[Stored data entries]
-- pv_equiv track=rewrite | github.com/hrand1005/leetcode | 0395-longest-substring-with-at-least-k-repeating-characters/0395-longest-substring-with-at-least-k-repeating-characters.py | valid_sub
-- ===== SOURCE A (Python) =====
-- def valid_sub(s: str, k: int) -> bool:
--     occurrences = {}
--     for i in range(len(s)):
--         occurrences[s[i]] = occurrences.get(s[i], 0) + 1
--     for v in occurrences.values():
--         if v < k:
--             return False
--     return True
-- ===== SOURCE B (Python) =====
-- def valid_sub(s: str, k: int) -> bool:
--     # Sort the characters, then scan: equal characters are contiguous after
--     # sorting, so each maximal run length is that character's total count.
--     t = sorted(s)
--     run = 0
--     for i in range(len(t)):
--         run += 1
--         if i + 1 == len(t) or t[i + 1] != t[i]:
--             if run < k:
--                 return False
--             run = 0
--     return True
-- ===== Notes on version B (the rewrite author's own statement) =====
-- stated objective: alternative
-- what changed: Replaces A's single-pass frequency-dictionary build plus a value scan by sort-then-run-scan: sort the characters and check that every maximal run of equal characters (= that character's count, since sorting makes equal characters contiguous) has length at least k.
import Mathlib
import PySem

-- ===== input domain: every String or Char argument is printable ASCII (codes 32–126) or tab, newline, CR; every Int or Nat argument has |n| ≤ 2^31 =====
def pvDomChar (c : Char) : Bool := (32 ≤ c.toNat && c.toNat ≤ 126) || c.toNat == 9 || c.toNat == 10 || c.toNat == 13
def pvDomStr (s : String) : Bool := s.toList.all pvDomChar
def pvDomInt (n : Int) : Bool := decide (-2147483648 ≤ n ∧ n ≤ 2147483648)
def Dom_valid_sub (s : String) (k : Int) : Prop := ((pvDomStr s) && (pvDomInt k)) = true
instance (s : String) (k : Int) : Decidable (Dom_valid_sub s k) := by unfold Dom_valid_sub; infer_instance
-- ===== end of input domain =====

-- B replaces A's frequency-dictionary build + value scan by sort-then-run-scan
-- (equal characters are contiguous after sorting, so each run length is that
-- character's count); objective: alternative algorithm, not faster.

-- ===== PORT A =====
-- occurrences[s[i]] = occurrences.get(s[i], 0) + 1 over i in range(len(s));
-- s[i] ported as pyGetD (exact: i is always in range here), then the values loop.
def valid_sub (s : String) (k : Int) : Bool :=
  let occurrences : PySem.Dict Char Int :=
    (PySem.List.pyRange 0 (PySem.Str.len s) 1).foldl
      (fun d i =>
        d.insert (PySem.List.pyGetD s.toList i ' ')
          (d.getD (PySem.List.pyGetD s.toList i ' ') 0 + 1))
      PySem.Dict.empty
  occurrences.values.all (fun v => !(decide (v < k)))

-- ===== PORT B =====
-- Source B's for loop over t = sorted(s): run += 1; at a run boundary
-- (i+1 == len(t) or t[i+1] != t[i]) fail if run < k, else reset run.
-- Ported as structural recursion on the remaining suffix of t (state: run),
-- t[i+1] != t[i] becomes the match on the tail.
def pvScan (k : Int) : List Char → Nat → Bool
  | [], _ => true
  | c :: rest, run =>
    if (match rest with | [] => true | d :: _ => d != c) then
      if ((run + 1 : Nat) : Int) < k then false else pvScan k rest 0
    else pvScan k rest (run + 1)

def valid_sub_alt (s : String) (k : Int) : Bool :=
  pvScan k (PySem.List.sorted s.toList (fun c => c) false) 0

-- ===== PRECONDITION & SPEC =====
def Spec_valid_sub (s : String) (k : Int) (out : Bool) : Prop := out = valid_sub_alt s k
instance (s : String) (k : Int) (out : Bool) : Decidable (Spec_valid_sub s k out) := by unfold Spec_valid_sub; infer_instance

-- ===== CLAIM (what is proved, stated in full; the proofs are below) =====
def Claim_equal_valid_sub : Prop := ∀ (s : String) (k : Int), Dom_valid_sub s k → Spec_valid_sub s k (valid_sub s k)

-- ===== LEMMAS AND PROOFS =====

-- run-scan invariant on a sorted list: 'run' copies of the head were already
-- consumed, so the scan answers "every char of t occurs ≥ k times, crediting
-- the head with the extra run"
theorem pvScan_iff (k : Int) :
    ∀ (t : List Char), t.Pairwise (· ≤ ·) → ∀ (r : Nat),
      (pvScan k t r = true ↔
        ∀ d ∈ t, k ≤ (if t.head? = some d then (r : Int) else 0) + (t.count d : Int)) := by
  intro t
  induction t with
  | nil => simp [pvScan]
  | cons c rest ih =>
    intro hp r
    have hp' := List.pairwise_cons.mp hp
    have ih' := ih hp'.2
    cases rest with
    | nil =>
      rw [pvScan, if_pos rfl]
      by_cases hk : ((r + 1 : Nat) : Int) < k
      · rw [if_pos hk]
        simp only [Bool.false_eq_true, false_iff]
        intro h
        have h2 := h c List.mem_cons_self
        simp only [List.head?_cons, List.count_singleton, beq_self_eq_true, if_true] at h2
        push_cast at hk h2
        omega
      · rw [if_neg hk]
        simp only [pvScan, true_iff]
        intro d hd
        rcases List.mem_singleton.mp hd with rfl
        simp only [List.head?_cons, List.count_singleton, beq_self_eq_true, if_true]
        push_cast at hk ⊢
        omega
    | cons e rest2 =>
      by_cases hec : e = c
      · -- t[i+1] == t[i]: continue the run
        subst hec
        rw [pvScan]
        simp only [bne_self_eq_false, Bool.false_eq_true, if_false]
        rw [ih' (r + 1)]
        constructor
        · intro h d hd
          rcases List.mem_cons.mp hd with rfl | hd'
          · have := h d (List.mem_cons_self)
            simp only [List.head?_cons,
              List.count_cons_self, if_true] at this ⊢
            push_cast at this ⊢
            omega
          · have := h d hd'
            by_cases hdc : d = e
            · subst hdc
              simp only [List.head?_cons,
                List.count_cons_self, if_true] at this ⊢
              push_cast at this ⊢
              omega
            · have hcc : (e :: e :: rest2).count d = (e :: rest2).count d := by
                simp [Ne.symm hdc]
              simp only [List.head?_cons, Option.some.injEq] at this ⊢
              rw [if_neg (fun h' => hdc h'.symm)] at this ⊢
              rw [hcc]
              exact this
        · intro h d hd
          have hd' : d ∈ e :: e :: rest2 := List.mem_cons_of_mem e hd
          have := h d hd'
          by_cases hdc : d = e
          · subst hdc
            simp only [List.head?_cons,
              List.count_cons_self, if_true] at this ⊢
            push_cast at this ⊢
            omega
          · have hcc : (e :: e :: rest2).count d = (e :: rest2).count d := by
              simp [Ne.symm hdc]
            simp only [List.head?_cons, Option.some.injEq] at this ⊢
            rw [if_neg (fun h' => hdc h'.symm)] at this ⊢
            rw [hcc] at this
            exact this
      · -- t[i+1] != t[i]: run boundary; by sortedness c does not reappear
        have hc_notin : c ∉ e :: rest2 := by
          intro hc
          rcases List.mem_cons.mp hc with h1 | h1
          · exact hec h1.symm
          · have h2 : e ≤ c := (List.pairwise_cons.mp hp'.2).1 c h1
            have h3 : c ≤ e := hp'.1 e List.mem_cons_self
            exact hec (le_antisymm h2 h3)
        rw [pvScan, if_pos (show ((e != c) = true) from by simp [hec])]
        have hcount1 : (c :: e :: rest2).count c = 1 := by
          rw [List.count_cons_self, List.count_eq_zero.mpr hc_notin]
        by_cases hk : ((r + 1 : Nat) : Int) < k
        · rw [if_pos hk]
          simp only [Bool.false_eq_true, false_iff]
          intro h
          have h2 := h c List.mem_cons_self
          rw [hcount1] at h2
          simp only [List.head?_cons] at h2
          push_cast at hk h2
          omega
        · rw [if_neg hk, ih' 0]
          constructor
          · intro h d hd
            rcases List.mem_cons.mp hd with rfl | hd'
            · rw [hcount1]
              simp only [List.head?_cons]
              push_cast at hk ⊢
              omega
            · have hdc : d ≠ c := fun h' => hc_notin (h' ▸ hd')
              have hcc : (c :: e :: rest2).count d = (e :: rest2).count d := by
                simp [List.count_cons, Ne.symm hdc]
              have h2 := h d hd'
              have h3 : k ≤ (0 : Int) + ((e :: rest2).count d : Int) := by
                split at h2 <;> simpa using h2
              simp only [List.head?_cons, Option.some.injEq]
              rw [if_neg (fun h' => hdc h'.symm), hcc]
              exact h3
          · intro h d hd
            have h2 := h d (List.mem_cons_of_mem c hd)
            have hdc : d ≠ c := fun h' => hc_notin (h' ▸ hd)
            have hcc : (c :: e :: rest2).count d = (e :: rest2).count d := by
              simp [List.count_cons, Ne.symm hdc]
            rw [hcc] at h2
            simp only [List.head?_cons, Option.some.injEq] at h2
            rw [if_neg (fun h' => hdc h'.symm)] at h2
            split <;> simpa using h2

theorem valid_sub_eq (s : String) (k : Int) : valid_sub s k = valid_sub_alt s k := by
  unfold valid_sub valid_sub_alt
  rw [show (PySem.List.pyRange 0 (PySem.Str.len s) 1).foldl
        (fun (d : PySem.Dict Char Int) i =>
          d.insert (PySem.List.pyGetD s.toList i ' ')
            (d.getD (PySem.List.pyGetD s.toList i ' ') 0 + 1))
        PySem.Dict.empty
      = (s.toList.drop (0 : Int).toNat).foldl
          (fun (d : PySem.Dict Char Int) c => d.insert c (d.getD c 0 + 1))
          PySem.Dict.empty
    from PySem.List.foldl_pyRange_pyGetD' (xs := s.toList)
        (f := fun (d : PySem.Dict Char Int) c => d.insert c (d.getD c 0 + 1))
        (d := ' ') (init := PySem.Dict.empty) (le_refl 0)]
  simp only [Int.toNat_zero, List.drop_zero]
  rw [PySem.Dict.foldl_insert_getD_add_one_eq_counter,
      PySem.Dict.values_eq_map_keys _ (PySem.Dict.nodup_keys_counter s.toList) 0,
      PySem.Dict.keys_counter]
  have hperm : (PySem.List.sorted s.toList (fun c => c) false).Perm s.toList :=
    PySem.List.sorted_perm s.toList (fun c => c) false
  have hpw : (PySem.List.sorted s.toList (fun c => c) false).Pairwise (· ≤ ·) :=
    PySem.List.sorted_pairwise s.toList (fun c => c)
  have hB : pvScan k (PySem.List.sorted s.toList (fun c => c) false) 0
      = decide (∀ c ∈ s.toList, k ≤ (s.toList.count c : Int)) := by
    have h1 := pvScan_iff k _ hpw 0
    have h2 : (∀ d ∈ PySem.List.sorted s.toList (fun c => c) false,
        k ≤ (if (PySem.List.sorted s.toList (fun c => c) false).head? = some d then ((0 : Nat) : Int) else 0)
          + ((PySem.List.sorted s.toList (fun c => c) false).count d : Int))
        ↔ (∀ c ∈ s.toList, k ≤ (s.toList.count c : Int)) := by
      constructor <;> intro h c hc
      · have := h c (hperm.mem_iff.mpr hc)
        rw [hperm.count_eq] at this
        split at this <;> simpa using this
      · have := h c (hperm.mem_iff.mp hc)
        rw [hperm.count_eq]
        split <;> simpa using this
    rw [Bool.eq_iff_iff]
    simp only [decide_eq_true_eq]
    exact h1.trans h2
  rw [hB, Bool.eq_iff_iff]
  simp [PySem.Dict.getD_counter, List.all_map, Function.comp_def, PySem.Set.mem_ofList]

-- ===== VERDICT (by name: the statement is the Claim_ definition above) =====
theorem valid_sub_spec : Claim_equal_valid_sub := by
  intro s k _
  exact valid_sub_eq s k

_EXERCISE DIRECTIONS_. Your answer must be a single number: how many lines of the records contain the word "sorting".

_WRITTEN REPLY_. 3